The Metropolitan Ensemble Theatre struggles with Hedda Gabler

As is now a tradition, an evening with Metropolitan Ensemble Theatre is a bit of a soirée. In the drapes-and-concrete METspace (the building that the company has gutted on Main), audience members get treated to desserts and cheeses, music and chatter, charming pre-show speeches from director and party hostess Karen Paisley, and that happy tickle that comes from watching good people haul culture up from nothing.
With some impressive grants and an expanding subscriber base, MET has much to celebrate: cushions on the church-pew seating, investment in grander and grander sets. Lately, MET has even begun to offer one of theater’s purest pleasures, one often forsaken in the catch-as-catch-can world of upstart companies: striking performers parading about in a series of impressive costumes. Throughout the current MET production of Hedda Gabler, Atif Rome’s gowns and waistcoats delight. The drawing-room set is no disappointment, either, with sumptuous divans where man-eater Hedda and an alcoholic historian rhapsodize about the “beauty” of suicide. This is how it feels to be fabulously depressed.
So MET creates celebrations and ennui in a building that, just a couple of years back, was a Christian haunted house. That’s impressive. It also is taking on Ibsen’s trickiest play, in a new translation by Andrew Upton. Less impressive is this Hedda as a whole, but Hedda is such an enigma in a headache to begin with that I can’t get too exercised about what doesn’t work.
Ibsen’s great tragedy is mysterious and upsetting but also off-center, a bleak romance driven not by the characters’ love for each other but their love for their own cynicism. It’s as glum as a Norwegian winter but it crackles with brittle comedy. Hedda herself — played by Katie Gilchrist as a dazzling monster — could, in a sensible world, turn her intelligence to worthwhile work, but in old Norway, she has married a man whom she despises, and she can find nothing better to do with herself than dream of burning the hair of a girl she bullied growing up (in its 118-year-old way, the play manages to address cruelty and “cutting” among the Hot-Topic set). Trapped in a society that values only her beauty, Hedda — like some nightmare of Edith Wharton’s — passes her days wrecking that society.
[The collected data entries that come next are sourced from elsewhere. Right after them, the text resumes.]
-- pv_equiv track=rewrite | github.com/dolpuru/dds_with_python | hjk/프로그래머스/lv2/오픈채팅방.py | solution
-- ===== SOURCE A (Python) =====
-- def solution(record): # uid의 수정을 다 마친 다음 포맷팅으로 넣어줄 것. 모든 리스트엔 uid가 들어간다., uid가 무조건 소문자라는 조건은 없었다... 문제를 잘 읽어보자 ....
--
--
--     def find_uid_and_name( record_i, option):
--         temp_uid = ""
--         temp_name = ""
--         first_blank = record_i.find(" ")
--         length = len(record_i)
--         if option == "F":
--             temp_name = record_i[first_blank+1:]
--         else:
--             first_blank = record_i.find(" ")
--             for temp in range(first_blank+1, length):
--                     if record_i[temp] == " ":
--                         temp_name = record_i[temp+1:]
--                         break
--                     else:
--                         temp_uid += record_i[temp]
--
--             return temp_uid, temp_name
--
--     answer = []
--     uid_list = {}
--     length = len(record)
--
--     for i in range(length):
--
--
--         if record[i][0] == "E":
--             temp_uid, temp_name = find_uid_and_name(record[i], "E")
--             uid_list[temp_uid] = temp_name
--
--
--         elif record[i][0] == "C":
--             temp_uid, temp_name = find_uid_and_name(record[i],"C")
--             uid_list[temp_uid] = temp_name
--
--     for i in range(length):
--
--         if record[i][0] == "E":
--             temp_uid, temp_name = find_uid_and_name(record[i],"E")
--             answer.append(f"{uid_list[temp_uid]}님이 들어왔습니다.")
--
--         elif record[i][0] == "L":
--             temp_uid, temp_name = find_uid_and_name(record[i],"L")
--             answer.append(f"{uid_list[temp_uid]}님이 나갔습니다.")
--
--     return answer
-- ===== SOURCE B (Python) =====
-- def solution(record):
--     def parse(r):
--         cmd, _, rest = r.partition(" ")
--         uid, _, name = rest.partition(" ")
--         return cmd[:1], uid, name
--
--     parsed = [parse(r) for r in record]
--
--     def final_name(uid):
--         # last-write-wins: the final name is the name of the last Enter/Change
--         # event carrying this uid, found by a backwards search (no dict).
--         for c, u, name in reversed(parsed):
--             if c in ("E", "C") and u == uid:
--                 return name
--
--     answer = []
--     for c, uid, _ in parsed:
--         if c == "E":
--             answer.append(final_name(uid) + "님이 들어왔습니다.")
--         elif c == "L":
--             answer.append(final_name(uid) + "님이 나갔습니다.")
--     return answer
-- ===== Notes on version B (the rewrite author's own statement) =====
-- stated objective: alternative
-- what changed: B removes A's mutable uid->name dict entirely: it parses each record once into (cmd, uid, name) events and computes each message's final name by a backwards linear search over the event list (last-write-wins), instead of A's first pass that re-parses every raw string to fill a dict and second pass that re-parses again to look it up.
-- outside the precondition, e.g. on solution(['E  n', 'E']): A returns ['n님이 들어왔습니다.', '님이 들어왔습니다.'], B returns ['님이 들어왔습니다.', '님이 들어왔습니다.']
import Mathlib
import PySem

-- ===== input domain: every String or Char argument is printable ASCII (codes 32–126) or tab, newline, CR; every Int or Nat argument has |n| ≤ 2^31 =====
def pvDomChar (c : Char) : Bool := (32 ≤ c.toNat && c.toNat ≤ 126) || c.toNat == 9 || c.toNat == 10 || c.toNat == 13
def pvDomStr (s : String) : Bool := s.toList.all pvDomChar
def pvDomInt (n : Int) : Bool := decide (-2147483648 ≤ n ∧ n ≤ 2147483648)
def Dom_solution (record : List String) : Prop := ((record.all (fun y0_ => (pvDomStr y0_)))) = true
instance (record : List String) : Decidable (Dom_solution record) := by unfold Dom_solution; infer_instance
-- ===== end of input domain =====

-- B drops A's mutable uid→name dict: it parses each record once into (cmd, uid, name) events and
-- finds each message's final name by a backwards last-write-wins search over the events
-- (alternative decomposition, not faster).

-- ===== PORT A =====
-- A's helper find_uid_and_name: its `option == "F"` branch is dead (all call sites pass
-- "E"/"C"/"L", and that branch falls off returning None), so only the else-branch is ported:
-- the `for temp in range(first_blank+1, length)` character scan with break.
def solutionGoA (cs : List Char) (idxs : List Int) (uid : List Char) : List Char × List Char :=
  match idxs with
  | [] => (uid, [])
  | t :: rest =>
    match PySem.List.pyGet? cs t with
    | none => (uid, [])   -- IndexError: unreachable, pyRange indices are in range
    | some ch =>
      if ch = ' ' then (uid, PySem.Chars.slice cs (some (t + 1)) none)   -- record_i[temp+1:], then break
      else solutionGoA cs rest (uid ++ [ch])                             -- temp_uid += record_i[temp]

def findUidAndName (cs : List Char) : List Char × List Char :=
  let firstBlank := PySem.Chars.find cs [' ']
  solutionGoA cs (PySem.List.pyRange (firstBlank + 1) (cs.length : Int)) []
At least, that’s what I always got from Hedda. In this production, as I tried to work out the why of her awfulness and discover what humanness in her has collapsed, I began to suspect that MET is still working it out, too.
At times, working it out seems a challenge that the company isn’t ready for, because the actors have trouble merely getting Upton’s lines out. In Upton’s adaptation, the characters are continually interrupting each other — a trick that Paisley’s cast hasn’t mastered. A character will say something like “That’s right, but — ” only to be cut off by someone else, but again and again the rhythms are off. We hear the dash, and a fumbling pause, and only then, when it’s clear that the actor is waiting to be interrupted, does the interruption come.
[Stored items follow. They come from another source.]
-- pv_equiv track=rewrite | github.com/king-tomi/python-learning | file.py | return_even
-- ===== SOURCE A (Python) =====
-- def return_even(items):
--     result = []
--     for i in items:
--         if i % 2 == 0:
--             result.append(i)
--         else:
--             continue
--     return sorted(result)
-- ===== SOURCE B (Python) =====
-- import bisect
--
-- def return_even(items):
--     result = []
--     for i in items:
--         if i % 2 == 0:
--             bisect.insort(result, i)
--     return result
-- ===== Notes on version B (the rewrite author's own statement) =====
-- stated objective: alternative
-- what changed: Instead of collecting evens into a list and sorting at the end, B maintains an always-sorted result by binary insertion (bisect.insort) of each even element as it is encountered.
import Mathlib
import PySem

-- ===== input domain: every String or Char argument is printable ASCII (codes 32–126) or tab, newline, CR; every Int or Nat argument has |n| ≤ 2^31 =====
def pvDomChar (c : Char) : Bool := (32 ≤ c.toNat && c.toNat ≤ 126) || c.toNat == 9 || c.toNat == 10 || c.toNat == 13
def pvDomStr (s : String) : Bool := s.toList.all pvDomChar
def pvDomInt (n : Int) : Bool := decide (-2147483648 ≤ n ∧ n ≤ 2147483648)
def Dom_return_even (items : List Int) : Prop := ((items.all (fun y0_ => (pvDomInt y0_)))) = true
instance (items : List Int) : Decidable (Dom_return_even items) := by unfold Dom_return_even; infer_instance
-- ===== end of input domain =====

-- B replaces collect-then-sort with maintaining a sorted list via binary insertion (bisect.insort); return value only, no mutation observable.

-- ===== PORT A =====
-- result = []; for i in items: if i % 2 == 0: result.append(i); return sorted(result)
def return_even (items : List Int) : List Int :=
  let result := items.foldl (fun acc i => if PySem.Int.mod i 2 = 0 then acc ++ [i] else acc) []
  PySem.List.sorted result (fun x => x)

-- ===== PORT B =====
-- result = []; for i in items: if i % 2 == 0: bisect.insort(result, i); return result
-- bisect.insort on an Int list = PySem.List.insertBy with the strict < test (right insertion among equals)
def return_even_alt (items : List Int) : List Int :=
  items.foldl (fun acc i =>
    if PySem.Int.mod i 2 = 0 then PySem.List.insertBy (fun a b => decide (a < b)) i acc else acc) []

-- ===== PRECONDITION & SPEC =====
def Spec_return_even (items : List Int) (out : List Int) : Prop := out = return_even_alt items
instance (items : List Int) (out : List Int) : Decidable (Spec_return_even items out) := by unfold Spec_return_even; infer_instance

-- ===== CLAIM (what is proved, stated in full; the proofs are below) =====
def Claim_equal_return_even : Prop := ∀ (items : List Int), Dom_return_even items → Spec_return_even items (return_even items)

-- ===== LEMMAS AND PROOFS =====

-- a conditional fold equals the unconditional fold over the filtered list
theorem foldl_if_eq_foldl_filter {α β : Type} (p : α → Prop) [DecidablePred p] (f : β → α → β)
    (items : List α) (acc : β) :
    items.foldl (fun acc i => if p i then f acc i else acc) acc
      = (items.filter (fun i => decide (p i))).foldl f acc := by
  induction items generalizing acc with
  | nil => rfl
  | cons x xs ih =>
    simp only [List.foldl_cons, List.filter_cons]
    by_cases h : p x <;> simp [h, ih]

-- appending each element in turn rebuilds the list
theorem foldl_append_id {α : Type} (l : List α) (acc : List α) :
    l.foldl (fun acc i => acc ++ [i]) acc = acc ++ l := by
  induction l generalizing acc with
  | nil => simp
  | cons x xs ih => simp [ih]

-- ===== VERDICT (by name: the statement is the Claim_ definition above) =====
theorem return_even_spec : Claim_equal_return_even := by
  intro items _
  unfold Spec_return_even return_even return_even_alt
  rw [foldl_if_eq_foldl_filter (fun i => PySem.Int.mod i 2 = 0),
      foldl_if_eq_foldl_filter (fun i => PySem.Int.mod i 2 = 0),
      PySem.List.sorted_eq_foldl_insertBy, foldl_append_id]
  simp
As Hedda, Gilchrist sorts through the contradictions: She’s bright but stunted, brute but sensual, beautiful but dying inside. It’s another strong performance from an actress who has been enjoying a remarkable run of them. Unfortunately, she’s sometimes stranded up there, especially in her early scenes with Matt Rapport, who plays her clueless, bookworm husband, Jorgen, so broadly that you’d think he was acting on a parade float. Rapport is funny, but the effort shows — no man who takes himself as seriously as Jorgen does would time his humiliations so exquisitely. The result goes beyond the estrangement between husband and wife that Ibsen suggests. It instead shows a lack of connection between actor and actress.
Later, Richard Stubblefield zones in and out as Lovborg, that alcoholic historian attracted to Hedda. A gaunt, haunted fellow, his Lovborg comes to intense life when sparring with Hedda, but he’s unconvincing when he takes up drinking again. He simply doesn’t seem to hurt enough.
Of the men, only John Robert Paisley, playing Judge Brack, consistently seems to be in the same scene Hedda is in. Paisley’s performances have been highlights in any number of MET shows, and this is no exception. With cool, cruel insight, his Brack studies Hedda for any moment of weakness. When he pounces, Paisley gives the crowd a wicked jolt.
Christina Shafer Martin is raw and effective as Lovborg’s young mistress, especially when her eyes dampen as Hedda bullies her. I can’t bring myself to mention the other performances beyond pointing out that the indecipherable squeaking in the first scene had me seriously thinking of making for the exit.
MET has done stronger work. For all her ambition, director Paisley has come up with a tour guide of a show, one that introduces a great work and ushers you around the main building but doesn’t have a key to its heart. That’s not to say that the show is a washout. The production tries your patience, but how often does high-quality theater around here dare such material? As the show unfolded, as Gilchrist took over and as Ibsen’s tale hitched its psychoanalytical mysteries to exciting dramatic action, I was often caught up in it. Then, when I wasn’t, I could at least look forward to the cookies at intermission.